ではなぜ、妻として、お母さんとして、このように追い詰められてしまうのでしょうか。それは、上記の強迫観念と健全性とのバランス上手にとることができていないからです。
自分が母として、優秀でなくてもいいのですが、せめて平均点が取れる状態でありたい。
自分の子供が突出していなくても、平均的であって欲しい。
育児に失敗したくない。周囲に母としてマイナスの評価をされたくない。
という思いが強くなり、中には強迫観念的にまで気にしてしまう方が増えているのです。
その結果、常に育児について、きちんとできているかを考える癖がついてしまい、尚且つそれが及第点であるかどうかを心配するようになっているようです。
その責任感、完璧主義によるストレスが強く維持されることにより、妻が育児や家事への夫の支援もまた、同じようにきちんと考え、実施して欲しいと願うようになり、それが強迫観念となり、怒りを抱えながら夫に当たってしまい、離婚に発展するようです。
それだけ、他人の目を気にする人が増加しているのですね。これはお母さんにとってとても心配な状態です。まさにイエローカード状態と言えましょう。

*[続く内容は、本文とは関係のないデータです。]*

-- pv_equiv track=rewrite | github.com/ashlight11/MarsLander | atterissage.py | zoneAtterissage
-- ===== SOURCE A (Python) =====
-- def zoneAtterissage(plateau):
--     begin_flat = 0
--     end_flat = 0
--     for index, element in enumerate(plateau):
--         if index != len(plateau) - 1 and element[1] == plateau[index + 1][1]:
--             begin_flat = element
--             end_flat = plateau[index + 1]
--
--     return begin_flat, end_flat
-- ===== SOURCE B (Python) =====
-- def zoneAtterissage(plateau):
--     # Reverse scan over adjacent pairs with early return: the first flat pair
--     # found from the end is the last one a forward pass would keep.
--     for a, b in reversed(list(zip(plateau, plateau[1:]))):
--         if a[1] == b[1]:
--             return a, b
--     return 0, 0
-- ===== Notes on version B (the rewrite author's own statement) =====
-- stated objective: alternative
-- what changed: A makes a full forward pass over enumerate(plateau), overwriting accumulator variables at every flat pair; B scans the list of adjacent pairs from the end and returns immediately at the first flat pair, keeping no running state.
-- outside the precondition, e.g. on zoneAtterissage([(0, 1), (1, 2)]): A returns (0, 0), B returns (0, 0)
import Mathlib
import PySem

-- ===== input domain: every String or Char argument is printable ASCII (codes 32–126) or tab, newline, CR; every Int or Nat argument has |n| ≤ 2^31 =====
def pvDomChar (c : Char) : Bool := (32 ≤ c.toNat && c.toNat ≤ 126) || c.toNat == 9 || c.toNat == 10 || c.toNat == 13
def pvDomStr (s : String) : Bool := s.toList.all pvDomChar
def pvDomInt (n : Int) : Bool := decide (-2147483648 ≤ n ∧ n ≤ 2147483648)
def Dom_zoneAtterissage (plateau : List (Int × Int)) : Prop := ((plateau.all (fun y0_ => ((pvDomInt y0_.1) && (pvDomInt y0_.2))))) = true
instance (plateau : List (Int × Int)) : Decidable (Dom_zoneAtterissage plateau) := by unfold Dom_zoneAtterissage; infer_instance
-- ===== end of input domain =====

-- B replaces A's full forward pass with mutable accumulators by an early-returning
-- reverse scan over the adjacent-pairs list (objective: alternative decomposition).


-- ===== PORT A =====
-- begin_flat/end_flat start as the Python int 0 (not a point pair); that state is
-- represented by `none`, and the no-flat-pair case — where Python returns (0, 0),
-- not a value of the declared pair-of-pairs type — is excluded by Pre_ below.
def zoneAtterissage (plateau : List (Int × Int)) : (Int × Int) × (Int × Int) :=
  let st := (PySem.List.enumerate plateau).foldl
    (fun (acc : Option ((Int × Int) × (Int × Int))) ie =>
      if ie.1 ≠ (plateau.length : Int) - 1 then
        match PySem.List.pyGet? plateau (ie.1 + 1) with
        | some nxt => if ie.2.2 = nxt.2 then some (ie.2, nxt) else acc
        | none => acc
      else acc) none
  match st with
  | some p => p
  | none => ((0, 0), (0, 0))

-- ===== PORT B =====
-- first flat pair of the given (reversed) adjacent-pairs list, early return
def altFind : List ((Int × Int) × (Int × Int)) → (Int × Int) × (Int × Int)
  | [] => ((0, 0), (0, 0))
  | p :: rest => if p.1.2 = p.2.2 then p else altFind rest

def zoneAtterissage_alt (plateau : List (Int × Int)) : (Int × Int) × (Int × Int) :=
  altFind ((plateau.zip plateau.tail).reverse)

-- ===== PRECONDITION & SPEC =====
-- Pre_ excludes inputs with no flat adjacent pair: there Python A returns (0, 0),
-- a pair of ints rather than a pair of point pairs, i.e. not a value of the
-- declared return type (and Python B returns the same (0, 0) there).
def Pre_zoneAtterissage (plateau : List (Int × Int)) : Prop :=
  (plateau.zip plateau.tail).any (fun p => p.1.2 == p.2.2) = true
instance (plateau : List (Int × Int)) : Decidable (Pre_zoneAtterissage plateau) := by
  unfold Pre_zoneAtterissage; infer_instance

def pvWitness_zoneAtterissage : (List (Int × Int)) := [(0, 1), (2, 1), (3, 4)]

def Spec_zoneAtterissage (plateau : List (Int × Int)) (out : (Int × Int) × (Int × Int)) : Prop := out = zoneAtterissage_alt plateau
instance (plateau : List (Int × Int)) (out : (Int × Int) × (Int × Int)) : Decidable (Spec_zoneAtterissage plateau out) := by unfold Spec_zoneAtterissage; infer_instance

-- ===== CLAIM (what is proved, stated in full; the proofs are below) =====
def Claim_equal_zoneAtterissage : Prop := ∀ (plateau : List (Int × Int)), Dom_zoneAtterissage plateau → Pre_zoneAtterissage plateau → Spec_zoneAtterissage plateau (zoneAtterissage plateau)

-- ===== LEMMAS AND PROOFS =====

-- A's step and the plain last-match step over the zip list
def stepA (plateau : List (Int × Int)) (acc : Option ((Int × Int) × (Int × Int)))
    (ie : Int × (Int × Int)) : Option ((Int × Int) × (Int × Int)) :=
  if ie.1 ≠ (plateau.length : Int) - 1 then
    match PySem.List.pyGet? plateau (ie.1 + 1) with
    | some nxt => if ie.2.2 = nxt.2 then some (ie.2, nxt) else acc
    | none => acc
  else acc

def stepZ (acc : Option ((Int × Int) × (Int × Int))) (p : (Int × Int) × (Int × Int)) :
    Option ((Int × Int) × (Int × Int)) :=
  if p.1.2 = p.2.2 then some p else acc

-- Re-indexing: A's fold over enumerate = the plain fold over the adjacent-pairs suffixes
theorem foldA_eq_foldZ (plateau : List (Int × Int)) :
    ∀ (k : Nat) (acc : Option ((Int × Int) × (Int × Int))),
      ((PySem.List.enumerate (plateau.drop k) (k : Int)).foldl (stepA plateau) acc)
        = (((plateau.zip plateau.tail).drop k).foldl stepZ acc) := by
  intro k
  induction hn : plateau.length - k using Nat.strong_induction_on generalizing k with
  | _ n ih =>
  intro acc
  by_cases hk : plateau.length ≤ k
  · have h1 : plateau.drop k = [] := List.drop_eq_nil_of_le hk
    have h2 : (plateau.zip plateau.tail).drop k = [] := by
      apply List.drop_eq_nil_of_le
      simp [List.length_zip, List.length_tail]
      omega
    simp [h1, h2, PySem.List.enumerate]
  · push_neg at hk
    have hdrop : plateau.drop k = plateau[k] :: plateau.drop (k + 1) :=
      List.drop_eq_getElem_cons hk
    rw [hdrop, PySem.List.enumerate_cons]
    rw [List.foldl_cons]
    have ihk : ∀ acc', ((PySem.List.enumerate (plateau.drop (k+1)) ((k:Int) + 1)).foldl (stepA plateau) acc')
        = (((plateau.zip plateau.tail).drop (k+1)).foldl stepZ acc') := by
      intro acc'
      have := ih (plateau.length - (k+1)) (by omega) (k+1) rfl acc'
      simpa using this
    by_cases hlast : k + 1 < plateau.length
    · -- k is not the last index: A's branch fires, zip list has element k
      have hcond : (k : Int) ≠ (plateau.length : Int) - 1 := by omega
      have hget : PySem.List.pyGet? plateau ((k : Int) + 1) = some plateau[k+1] := by
        have : ((k : Int) + 1) = ((k + 1 : Nat) : Int) := by push_cast; ring
        rw [this, PySem.List.pyGet?_natCast]
        simp [hlast]
      have hzlen : k < (plateau.zip plateau.tail).length := by
        simp [List.length_zip, List.length_tail]; omega
      have hzdrop : (plateau.zip plateau.tail).drop k
          = (plateau.zip plateau.tail)[k] :: (plateau.zip plateau.tail).drop (k+1) :=
        List.drop_eq_getElem_cons hzlen
      have hzget : (plateau.zip plateau.tail)[k] = (plateau[k], plateau[k+1]) := by
        have ht : k < plateau.tail.length := by simp [List.length_tail]; omega
        simp [List.getElem_zip, List.getElem_tail]
      rw [hzdrop, List.foldl_cons, hzget]
      rw [show stepA plateau acc ((k : Int), plateau[k])
            = stepZ acc (plateau[k], plateau[k+1]) by
        simp [stepA, stepZ, hcond, hget]]
      exact ihk _
    · -- k is the last index: A's guard fails, zip list is exhausted
      have hcond : (k : Int) = (plateau.length : Int) - 1 := by omega
      have h2 : (plateau.zip plateau.tail).drop k = [] := by
        apply List.drop_eq_nil_of_le
        simp [List.length_zip, List.length_tail]; omega
      have h3 : (plateau.zip plateau.tail).drop (k+1) = [] := by
        apply List.drop_eq_nil_of_le
        simp [List.length_zip, List.length_tail]; omega
      rw [show stepA plateau acc ((k : Int), plateau[k]) = acc by
        simp [stepA, hcond]]
      rw [h2, ihk acc, h3]

-- last match by a left fold = first match in the reverse
theorem foldZ_eq_find (P : List ((Int × Int) × (Int × Int))) :
    ∀ acc, P.foldl stepZ acc
      = match P.reverse.find? (fun p => p.1.2 == p.2.2) with
        | some p => some p
        | none => acc := by
  induction P with
  | nil => intro acc; simp
  | cons p rest ih =>
    intro acc
    rw [List.foldl_cons, ih, List.reverse_cons, List.find?_append]
    cases h : rest.reverse.find? (fun p => p.1.2 == p.2.2) with
    | some q => simp [Option.orElse]
    | none =>
      simp only [List.find?_cons, List.find?_nil]
      by_cases hp : p.1.2 = p.2.2
      · simp [stepZ, hp]
      · rw [show (p.1.2 == p.2.2) = false by simpa using hp]
        simp [stepZ, hp]

theorem altFind_eq_find (L : List ((Int × Int) × (Int × Int))) :
    altFind L = match L.find? (fun p => p.1.2 == p.2.2) with
                | some p => p
                | none => ((0, 0), (0, 0)) := by
  induction L with
  | nil => simp [altFind]
  | cons p rest ih =>
    by_cases hp : p.1.2 = p.2.2 <;> simp [altFind, List.find?_cons, hp, ih]

-- ===== VERDICT (by name: the statement is the Claim_ definition above) =====
theorem zoneAtterissage_spec : Claim_equal_zoneAtterissage := by
  intro plateau _ hpre
  unfold Spec_zoneAtterissage zoneAtterissage zoneAtterissage_alt
  have h0 := foldA_eq_foldZ plateau 0 none
  simp only [List.drop_zero, Nat.cast_zero] at h0
  rw [show ((PySem.List.enumerate plateau).foldl
      (fun (acc : Option ((Int × Int) × (Int × Int))) ie =>
        if ie.1 ≠ (plateau.length : Int) - 1 then
          match PySem.List.pyGet? plateau (ie.1 + 1) with
          | some nxt => if ie.2.2 = nxt.2 then some (ie.2, nxt) else acc
          | none => acc
        else acc) none)
      = ((plateau.zip plateau.tail).foldl stepZ none) from h0]
  rw [foldZ_eq_find, altFind_eq_find]
  unfold Pre_zoneAtterissage at hpre
  rw [List.any_eq_true] at hpre
  obtain ⟨p, hp, hpeq⟩ := hpre
  have : (plateau.zip plateau.tail).reverse.find? (fun p => p.1.2 == p.2.2) ≠ none := by
    rw [Ne, List.find?_eq_none]
    push_neg
    exact ⟨p, by simpa using hp, hpeq⟩
  cases h : (plateau.zip plateau.tail).reverse.find? (fun p => p.1.2 == p.2.2) with
  | none => exact absurd h this
  | some q => rfl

1-5 体罰をしない育児でより大きな心の傷となることも 母
体罰をしてはいけない、という考えもあれば、ある程度は必要という考えもあります。一体どちらが正しいのでしょうか。様々な専門家が是非について、語っておられると思います。ですが、今のところ、はっきりとした決着はついていないようです。
では、そらいろではどう考えるのでしょうか。そらいろでは、この二つのうち、どちらかが正しいという二元論で議論されていること自体がこのましくないと考えております。
和食と洋食はどちらが正しいでしょうか。 というような議論になってしまっているからです。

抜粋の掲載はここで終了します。